160 - The Dragon in the Ruins

I have determined not to order the gate sealed until after I have been able to learn more of its origins.  I have sent my sister back to Etalus, to see whether any record may be found in the imperial archives.

17th Day of High Summer’s Moon, AC 297

Trist ducked into a ruined building, then scooted low to the ground with his back up against what was left of a crumbling stone wall.  “It is here,” he whispered, and Acrasia appeared at his side, leaning into his shoulder.

“You can’t fight that thing, Trist,” she said.  “It’s a match for Auberon.”

“I do not have to defeat it,” he said.  “I have to distract it.  Make it work hard enough that the monster loses control of whatever it is doing with the sun.  If I can do that, I can help everyone else.  And the longer I keep it here, the safer everyone else is.  The greater chance they have to win their own battles.”

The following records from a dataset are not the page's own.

-- pv_equiv track=rewrite | github.com/ErikaRedmark/lets_play_puzzles | assembly_of_the_planners/demonstrations_lp/empty_grid.py | invert_solution
-- ===== SOURCE A (Python) =====
-- BOARD_LOCATIONS = [
--                                             (0, 5), (0, 6),
--                             (1, 3), (1, 4), (1, 5), (1, 6),
--                     (2, 2), (2, 3), (2, 4), (2, 5), (2, 6),
--             (3, 1), (3, 2), (3, 3), (3, 4), (3, 5), (3, 6),
--             (4, 1), (4, 2), (4, 3), (4, 4), (4, 5), (4, 6),
--     (5, 0), (5, 1), (5, 2), (5, 3), (5, 4), (5, 5), (5, 6),
--     (6, 0), (6, 1), (6, 2), (6, 3), (6, 4), (6, 5),
--     (7, 0), (7, 1), (7, 2), (7, 3), (7, 4), (7, 5),
--             (8, 1), (8, 2), (8, 3), (8, 4), (8, 5),
--             (9, 1), (9, 2), (9, 3), (9, 4), (9, 5),
--                     (10, 2), (10, 3), (10, 4), (10, 5),
--                              (11, 3), (11, 4), (11, 5),
--                                                (12, 5)
-- ]
--
-- def invert_solution(solution):
--     board_loc_copy = list(BOARD_LOCATIONS)
--     for piece in solution:
--         piece_locations = piece[1]
--         for piece_loc in piece_locations:
--             if piece_loc in board_loc_copy:
--                 board_loc_copy.remove(piece_loc)
--     return solution + [(("empty", board_loc_copy))]
-- ===== SOURCE B (Python) =====
-- # Board described by per-row column extents instead of an explicit cell list.
-- ROW_EXTENTS = [
--     (0, 5, 6), (1, 3, 6), (2, 2, 6), (3, 1, 6), (4, 1, 6), (5, 0, 6),
--     (6, 0, 5), (7, 0, 5), (8, 1, 5), (9, 1, 5), (10, 2, 5), (11, 3, 5),
--     (12, 5, 5),
-- ]
--
-- def invert_solution(solution):
--     covered = {loc for _, locs in solution for loc in locs}
--     uncovered = [(r, c)
--                  for (r, lo, hi) in ROW_EXTENTS
--                  for c in range(lo, hi + 1)
--                  if (r, c) not in covered]
--     return solution + [("empty", uncovered)]
-- ===== Notes on version B (the rewrite author's own statement) =====
-- stated objective: idiomatic
-- what changed: B stores the board as per-row column extents and, after building a set of covered cells once, generates the uncovered cells row by row in one comprehension, instead of A's outer loop over pieces mutating an explicit board-cell list copy with repeated membership tests and list.remove scans.
import Mathlib
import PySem

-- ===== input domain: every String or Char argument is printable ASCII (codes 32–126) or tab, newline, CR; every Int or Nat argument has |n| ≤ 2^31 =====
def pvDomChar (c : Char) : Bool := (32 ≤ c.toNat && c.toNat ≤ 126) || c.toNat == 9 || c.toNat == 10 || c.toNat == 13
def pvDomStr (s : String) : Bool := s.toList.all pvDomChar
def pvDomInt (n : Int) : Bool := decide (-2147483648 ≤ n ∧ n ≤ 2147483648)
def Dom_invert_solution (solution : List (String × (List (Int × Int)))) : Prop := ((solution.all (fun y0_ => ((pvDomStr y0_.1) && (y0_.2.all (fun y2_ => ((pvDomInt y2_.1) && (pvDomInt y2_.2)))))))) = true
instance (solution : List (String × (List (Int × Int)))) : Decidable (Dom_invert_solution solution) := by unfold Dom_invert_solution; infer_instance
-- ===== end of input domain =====

-- B stores the board as per-row column extents and generates uncovered cells
-- row by row against a covered-set built once, instead of A's mutate-while-
-- scanning over an explicit board-cell list copy; idiomatic, same result.

-- ===== PORT A =====
-- A's module constant BOARD_LOCATIONS, verbatim
def pvBoard : List (Int × Int) := [
                                            (0, 5), (0, 6),
                            (1, 3), (1, 4), (1, 5), (1, 6),
                    (2, 2), (2, 3), (2, 4), (2, 5), (2, 6),
            (3, 1), (3, 2), (3, 3), (3, 4), (3, 5), (3, 6),
            (4, 1), (4, 2), (4, 3), (4, 4), (4, 5), (4, 6),
    (5, 0), (5, 1), (5, 2), (5, 3), (5, 4), (5, 5), (5, 6),
    (6, 0), (6, 1), (6, 2), (6, 3), (6, 4), (6, 5),
    (7, 0), (7, 1), (7, 2), (7, 3), (7, 4), (7, 5),
            (8, 1), (8, 2), (8, 3), (8, 4), (8, 5),
            (9, 1), (9, 2), (9, 3), (9, 4), (9, 5),
                    (10, 2), (10, 3), (10, 4), (10, 5),
                             (11, 3), (11, 4), (11, 5),
                                               (12, 5)]

-- 'if piece_loc in board_loc_copy: board_loc_copy.remove(piece_loc)'; remove of a
-- present element is List.erase (first occurrence), exact here.
def invert_solution (solution : List (String × (List (Int × Int)))) : List (String × (List (Int × Int))) :=
  let board_loc_copy :=
    solution.foldl (fun b piece =>
      piece.2.foldl (fun b piece_loc =>
        if piece_loc ∈ b then b.erase piece_loc else b) b) pvBoard
  solution ++ [("empty", board_loc_copy)]

-- ===== PORT B =====
-- B's module constant ROW_EXTENTS: (row, first column, last column)
def pvRowExtents : List (Int × Int × Int) :=
  [(0, 5, 6), (1, 3, 6), (2, 2, 6), (3, 1, 6), (4, 1, 6), (5, 0, 6),
   (6, 0, 5), (7, 0, 5), (8, 1, 5), (9, 1, 5), (10, 2, 5), (11, 3, 5),
   (12, 5, 5)]

def invert_solution_alt (solution : List (String × (List (Int × Int)))) : List (String × (List (Int × Int))) :=
  let covered : PySem.Set (Int × Int) := PySem.Set.ofList (solution.flatMap (fun piece => piece.2))
  let uncovered :=
    pvRowExtents.flatMap (fun re =>
      ((PySem.List.pyRange re.2.1 (re.2.2 + 1) 1).map (fun c => (re.1, c))).filter
        (fun rc => !(PySem.Set.contains covered rc)))
  solution ++ [("empty", uncovered)]

-- ===== PRECONDITION & SPEC =====
def Spec_invert_solution (solution : List (String × (List (Int × Int)))) (out : List (String × (List (Int × Int)))) : Prop := out = invert_solution_alt solution
instance (solution : List (String × (List (Int × Int)))) (out : List (String × (List (Int × Int)))) : Decidable (Spec_invert_solution solution out) := by unfold Spec_invert_solution; infer_instance

-- ===== CLAIM (what is proved, stated in full; the proofs are below) =====
def Claim_equal_invert_solution : Prop := ∀ (solution : List (String × (List (Int × Int)))), Dom_invert_solution solution → Spec_invert_solution solution (invert_solution solution)

-- ===== LEMMAS AND PROOFS =====

-- nested foldl over pieces = foldl over the flattened covered-cell list
theorem pv_foldl_flat {α β γ : Type} (f : γ → α → γ) (sol : List (β × List α)) (b : γ) :
    sol.foldl (fun b p => p.2.foldl f b) b = (sol.flatMap (fun p => p.2)).foldl f b := by
  induction sol generalizing b with
  | nil => rfl
  | cons p rest ih => simp [List.flatMap_cons, List.foldl_append, ih]

-- repeated guarded erase from a duplicate-free list = a single filter
theorem pv_removeAll_eq_filter (cs : List (Int × Int)) (L : List (Int × Int))
    (hL : L.Nodup) :
    cs.foldl (fun b c => if c ∈ b then b.erase c else b) L
      = L.filter (fun x => decide (x ∉ cs)) := by
  induction cs generalizing L with
  | nil => simp
  | cons c cs ih =>
    simp only [List.foldl_cons]
    by_cases hc : c ∈ L
    · rw [if_pos hc, ih _ (hL.erase c), hL.erase_eq_filter]
      simp only [List.filter_filter]
      apply List.filter_congr
      intro x _
      by_cases hx : x = c <;> simp [hx]
    · rw [if_neg hc, ih _ hL]
      apply List.filter_congr
      intro x hx
      have : x ≠ c := fun h => hc (h ▸ hx)
      simp [this]

theorem pv_board_nodup : pvBoard.Nodup := by decide

-- B's row-extent expansion enumerates exactly A's BOARD_LOCATIONS, in order
theorem pv_rows_flat :
    pvRowExtents.flatMap (fun re => (PySem.List.pyRange re.2.1 (re.2.2 + 1) 1).map (fun c => (re.1, c)))
      = pvBoard := by decide

-- filtering inside each row then concatenating = concatenating then filtering
theorem pv_flatMap_filter {α β : Type} (l : List α) (f : α → List β) (p : β → Bool) :
    l.flatMap (fun x => (f x).filter p) = (l.flatMap f).filter p := by
  induction l with
  | nil => rfl
  | cons x xs ih => simp [List.flatMap_cons, List.filter_append, ih]

-- ===== VERDICT (by name: the statement is the Claim_ definition above) =====
theorem invert_solution_spec : Claim_equal_invert_solution := by
  intro solution _
  unfold Spec_invert_solution invert_solution invert_solution_alt
  simp only []
  congr 2
  rw [pv_foldl_flat, pv_removeAll_eq_filter _ _ pv_board_nodup,
      pv_flatMap_filter, pv_rows_flat]
  refine congrArg (fun l => ("empty", l)) (List.filter_congr ?_)
  intro x _
  simp [PySem.Set.contains, PySem.Set.mem_ofList]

“You still have to destroy the gate,” Acrasia insisted.  “And you can bet where that monster will go.  Right where we need to be.”

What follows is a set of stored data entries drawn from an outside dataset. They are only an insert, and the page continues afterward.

lemma forall9 {P : Int → Int → Prop} (bs : List Int)
    (h : List.Forall₂ P [0,1,2,3,4,5,6,7,8] bs) :
    ∃ c0 c1 c2 c3 c4 c5 c6 c7 c8, bs = [c0,c1,c2,c3,c4,c5,c6,c7,c8] ∧
      P 0 c0 ∧ P 1 c1 ∧ P 2 c2 ∧ P 3 c3 ∧ P 4 c4 ∧ P 5 c5 ∧ P 6 c6 ∧ P 7 c7 ∧ P 8 c8 := by
  rcases h with _ | ⟨h0, h⟩
  rcases h with _ | ⟨h1, h⟩
  rcases h with _ | ⟨h2, h⟩
  rcases h with _ | ⟨h3, h⟩
  rcases h with _ | ⟨h4, h⟩
  rcases h with _ | ⟨h5, h⟩
  rcases h with _ | ⟨h6, h⟩
  rcases h with _ | ⟨h7, h⟩
  rcases h with _ | ⟨h8, h⟩
  cases h
  exact ⟨_,_,_,_,_,_,_,_,_, rfl, h0,h1,h2,h3,h4,h5,h6,h7,h8⟩

lemma bit_bounds {b : Int} (h : b = 0 ∨ b = 1) : 0 ≤ b ∧ b ≤ 1 := by
  rcases h with rfl | rfl <;> norm_num

lemma idxOf9 (b0 b1 b2 b3 b4 b5 b6 b7 b8 : Int) :
    idxOf [b0,b1,b2,b3,b4,b5,b6,b7,b8] =
      2*(2*(2*(2*(2*(2*(2*(2*(2*0+b0)+b1)+b2)+b3)+b4)+b5)+b6)+b7)+b8 := rfl

-- the per-entry indicator: A's match test against assignment bs equals B's index test
set_option maxHeartbeats 1600000 in
lemma indicator (d : PySem.Dict Int Int) (b0 b1 b2 b3 b4 b5 b6 b7 b8 : Int)
    (hb0 : b0 = 0 ∨ b0 = 1) (hb1 : b1 = 0 ∨ b1 = 1) (hb2 : b2 = 0 ∨ b2 = 1)
    (hb3 : b3 = 0 ∨ b3 = 1) (hb4 : b4 = 0 ∨ b4 = 1) (hb5 : b5 = 0 ∨ b5 = 1)
    (hb6 : b6 = 0 ∨ b6 = 1) (hb7 : b7 = 0 ∨ b7 = 1) (hb8 : b8 = 0 ∨ b8 = 1) :
    itemRes d (dvOf [b0,b1,b2,b3,b4,b5,b6,b7,b8]) =
      if entryIndex d == some (idxOf [b0,b1,b2,b3,b4,b5,b6,b7,b8]) then 1 else 0 := by
  rw [dvOf_cons, itemRes, itemResGo_eq]
  have hkeys : (PySem.Dict.mk [((0:Int),b0),(1,b1),(2,b2),(3,b3),(4,b4),(5,b5),(6,b6),(7,b7),(8,b8)]).keys
      = [0,1,2,3,4,5,6,7,8] := rfl
  have e0 : (PySem.Dict.mk [((0:Int),b0),(1,b1),(2,b2),(3,b3),(4,b4),(5,b5),(6,b6),(7,b7),(8,b8)]).get? 0 = some b0 := rfl
  have e1 : (PySem.Dict.mk [((0:Int),b0),(1,b1),(2,b2),(3,b3),(4,b4),(5,b5),(6,b6),(7,b7),(8,b8)]).get? 1 = some b1 := rfl
  have e2 : (PySem.Dict.mk [((0:Int),b0),(1,b1),(2,b2),(3,b3),(4,b4),(5,b5),(6,b6),(7,b7),(8,b8)]).get? 2 = some b2 := rfl
  have e3 : (PySem.Dict.mk [((0:Int),b0),(1,b1),(2,b2),(3,b3),(4,b4),(5,b5),(6,b6),(7,b7),(8,b8)]).get? 3 = some b3 := rfl
  have e4 : (PySem.Dict.mk [((0:Int),b0),(1,b1),(2,b2),(3,b3),(4,b4),(5,b5),(6,b6),(7,b7),(8,b8)]).get? 4 = some b4 := rfl
  have e5 : (PySem.Dict.mk [((0:Int),b0),(1,b1),(2,b2),(3,b3),(4,b4),(5,b5),(6,b6),(7,b7),(8,b8)]).get? 5 = some b5 := rfl
  have e6 : (PySem.Dict.mk [((0:Int),b0),(1,b1),(2,b2),(3,b3),(4,b4),(5,b5),(6,b6),(7,b7),(8,b8)]).get? 6 = some b6 := rfl
  have e7 : (PySem.Dict.mk [((0:Int),b0),(1,b1),(2,b2),(3,b3),(4,b4),(5,b5),(6,b6),(7,b7),(8,b8)]).get? 7 = some b7 := rfl
  have e8 : (PySem.Dict.mk [((0:Int),b0),(1,b1),(2,b2),(3,b3),(4,b4),(5,b5),(6,b6),(7,b7),(8,b8)]).get? 8 = some b8 := rfl
  rw [hkeys]
  simp only [List.all_cons, List.all_nil, e0, e1, e2, e3, e4, e5, e6, e7, e8, Bool.and_true]
  by_cases hE' : entryIndex d = some (idxOf [b0,b1,b2,b3,b4,b5,b6,b7,b8])
  · have hE2 := hE'
    rw [entryIndex, pyRange09] at hE'
    obtain ⟨bs, hf, hm⟩ := eiGo_some d _ _ _ hE'
    obtain ⟨c0,c1,c2,c3,c4,c5,c6,c7,c8, rfl,
      ⟨g0,u0⟩,⟨g1,u1⟩,⟨g2,u2⟩,⟨g3,u3⟩,⟨g4,u4⟩,⟨g5,u5⟩,⟨g6,u6⟩,⟨g7,u7⟩,⟨g8,u8⟩⟩ :=
      forall9 bs hf
    rw [idxOf9] at hm
    simp only [List.foldl_cons, List.foldl_nil] at hm
    have w0 := bit_bounds u0; have w1 := bit_bounds u1; have w2 := bit_bounds u2
    have w3 := bit_bounds u3; have w4 := bit_bounds u4; have w5 := bit_bounds u5
    have w6 := bit_bounds u6; have w7 := bit_bounds u7; have w8 := bit_bounds u8
    have v0 := bit_bounds hb0; have v1 := bit_bounds hb1; have v2 := bit_bounds hb2
    have v3 := bit_bounds hb3; have v4 := bit_bounds hb4; have v5 := bit_bounds hb5
    have v6 := bit_bounds hb6; have v7 := bit_bounds hb7; have v8 := bit_bounds hb8
    clear u0 u1 u2 u3 u4 u5 u6 u7 u8 hb0 hb1 hb2 hb3 hb4 hb5 hb6 hb7 hb8
    have hc : c0 = b0 ∧ c1 = b1 ∧ c2 = b2 ∧ c3 = b3 ∧ c4 = b4 ∧ c5 = b5 ∧ c6 = b6 ∧
        c7 = b7 ∧ c8 = b8 := by omega
    obtain ⟨rfl,rfl,rfl,rfl,rfl,rfl,rfl,rfl,rfl⟩ := hc
    rw [hE2]
    simp [g0,g1,g2,g3,g4,g5,g6,g7,g8]
  · have hR : (entryIndex d == some (idxOf [b0,b1,b2,b3,b4,b5,b6,b7,b8])) = false := by
      simp [hE']
    rw [hR]
    simp only [Bool.false_eq_true, if_false]
    split
    · rename_i hq
      simp only [Bool.and_eq_true, beq_iff_eq] at hq
      obtain ⟨h0,h1,h2,h3,h4,h5,h6,h7,h8⟩ := hq
      exact absurd (by
        rw [entryIndex, pyRange09]
        exact eiGo_match d _ _
          (.cons ⟨h0.symm, hb0⟩ (.cons ⟨h1.symm, hb1⟩ (.cons ⟨h2.symm, hb2⟩ (.cons ⟨h3.symm, hb3⟩
           (.cons ⟨h4.symm, hb4⟩ (.cons ⟨h5.symm, hb5⟩ (.cons ⟨h6.symm, hb6⟩ (.cons ⟨h7.symm, hb7⟩
           (.cons ⟨h8.symm, hb8⟩ .nil))))))))) 0) hE'
    · rfl

lemma ei_range (d : PySem.Dict Int Int) (m : Int) (h : entryIndex d = some m) :
    0 ≤ m ∧ m < 512 := by
  rw [entryIndex, pyRange09] at h
  obtain ⟨bs, hf, hm⟩ := eiGo_some d _ _ _ h
  obtain ⟨c0,c1,c2,c3,c4,c5,c6,c7,c8, rfl,
    ⟨g0,d0⟩,⟨g1,d1⟩,⟨g2,d2⟩,⟨g3,d3⟩,⟨g4,d4⟩,⟨g5,d5⟩,⟨g6,d6⟩,⟨g7,d7⟩,⟨g8,d8⟩⟩ := forall9 bs hf
  simp only [List.foldl_cons, List.foldl_nil] at hm
  have w0 := bit_bounds d0; have w1 := bit_bounds d1; have w2 := bit_bounds d2
  have w3 := bit_bounds d3; have w4 := bit_bounds d4; have w5 := bit_bounds d5
  have w6 := bit_bounds d6; have w7 := bit_bounds d7; have w8 := bit_bounds d8
  clear d0 d1 d2 d3 d4 d5 d6 d7 d8
  omega

-- the histogram loop of B
lemma hist_len (l : List (List (Int × Int))) :
    ∀ acc : List Int,
      (l.foldl (fun counts dic =>
        match entryIndex (PySem.Dict.mk dic) with
        | some idx => counts.set idx.toNat (counts.getD idx.toNat 0 + 1)
        | none => counts) acc).length = acc.length := by
  induction l with
  | nil => intro acc; rfl
  | cons e l ih =>
    intro acc
    rw [List.foldl_cons, ih]
    cases entryIndex (PySem.Dict.mk e) <;> simp

lemma hist_getD (l : List (List (Int × Int))) :
    ∀ (acc : List Int) (n : Nat), n < acc.length →
      (l.foldl (fun counts dic =>
        match entryIndex (PySem.Dict.mk dic) with
        | some idx => counts.set idx.toNat (counts.getD idx.toNat 0 + 1)
        | none => counts) acc).getD n 0
      = acc.getD n 0 + (l.countP (fun e => entryIndex (PySem.Dict.mk e) == some (n : Int)) : Int) := by
  induction l with
  | nil => intro acc n _; simp
  | cons e l ih =>
    intro acc n hn
    rw [List.foldl_cons]
    cases hE : entryIndex (PySem.Dict.mk e) with
    | none =>
      rw [List.countP_cons]
      simp only [hE]
      rw [ih acc n hn]
      simp
    | some m =>
      have hr := ei_range _ _ hE
      rw [List.countP_cons]
      simp only [hE]
      rw [ih (acc.set m.toNat (acc.getD m.toNat 0 + 1)) n (by simpa using hn)]
      by_cases hmn : m.toNat = n
      · have hsome : ((some m == some ((n : Nat) : Int))) = true := by
          simp only [beq_iff_eq, Option.some.injEq]; omega
        rw [hsome]
        have hset : (acc.set m.toNat (acc.getD m.toNat 0 + 1)).getD n 0 = acc.getD n 0 + 1 := by
          subst hmn
          rw [List.getD_eq_getElem?_getD, List.getElem?_set]
          simp [hn]
        rw [hset]
        simp only [if_pos trivial]
        push_cast
        omega
      · have hsome : ((some m == some ((n : Nat) : Int))) = false := by
          simp only [beq_eq_false_iff_ne, ne_eq, Option.some.injEq]; omega
        rw [hsome]
        have hset : (acc.set m.toNat (acc.getD m.toNat 0 + 1)).getD n 0 = acc.getD n 0 := by
          rw [List.getD_eq_getElem?_getD, List.getElem?_set]
          simp [hmn, List.getD_eq_getElem?_getD]
        rw [hset]
        simp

“All the better,” Trist said.  “We know where it is, and we can choose when to fight it.  I have only two Tithes saved, Acrasia.  I would say now is the time to use them, but I do not believe that we have enough.” 

“No,” Acrasia confirmed.  “You no longer have even a single red thread, and strengthening anything to yellow would take at least four Tithes.  Something like Fae Blooded is even more difficult - a blue strand would be the equal of anything the King of Shadows has, but there is a reason for that.  It takes an incredible amount of power - each step requires double the Tithes of the one before.”

“Sixteen,” Trist said, after a moment of doing the math.

“Aye,” the faerie said.

“We must harvest all that we can from the weakened daemons roaming the city,” Trist reasoned, feeling that taking a risk was the only decision he could make.  “I would have preferred a sure Boon, now, before we go into this fight, then to take a chance on being unprepared, but we do not have the option.  We hunt.”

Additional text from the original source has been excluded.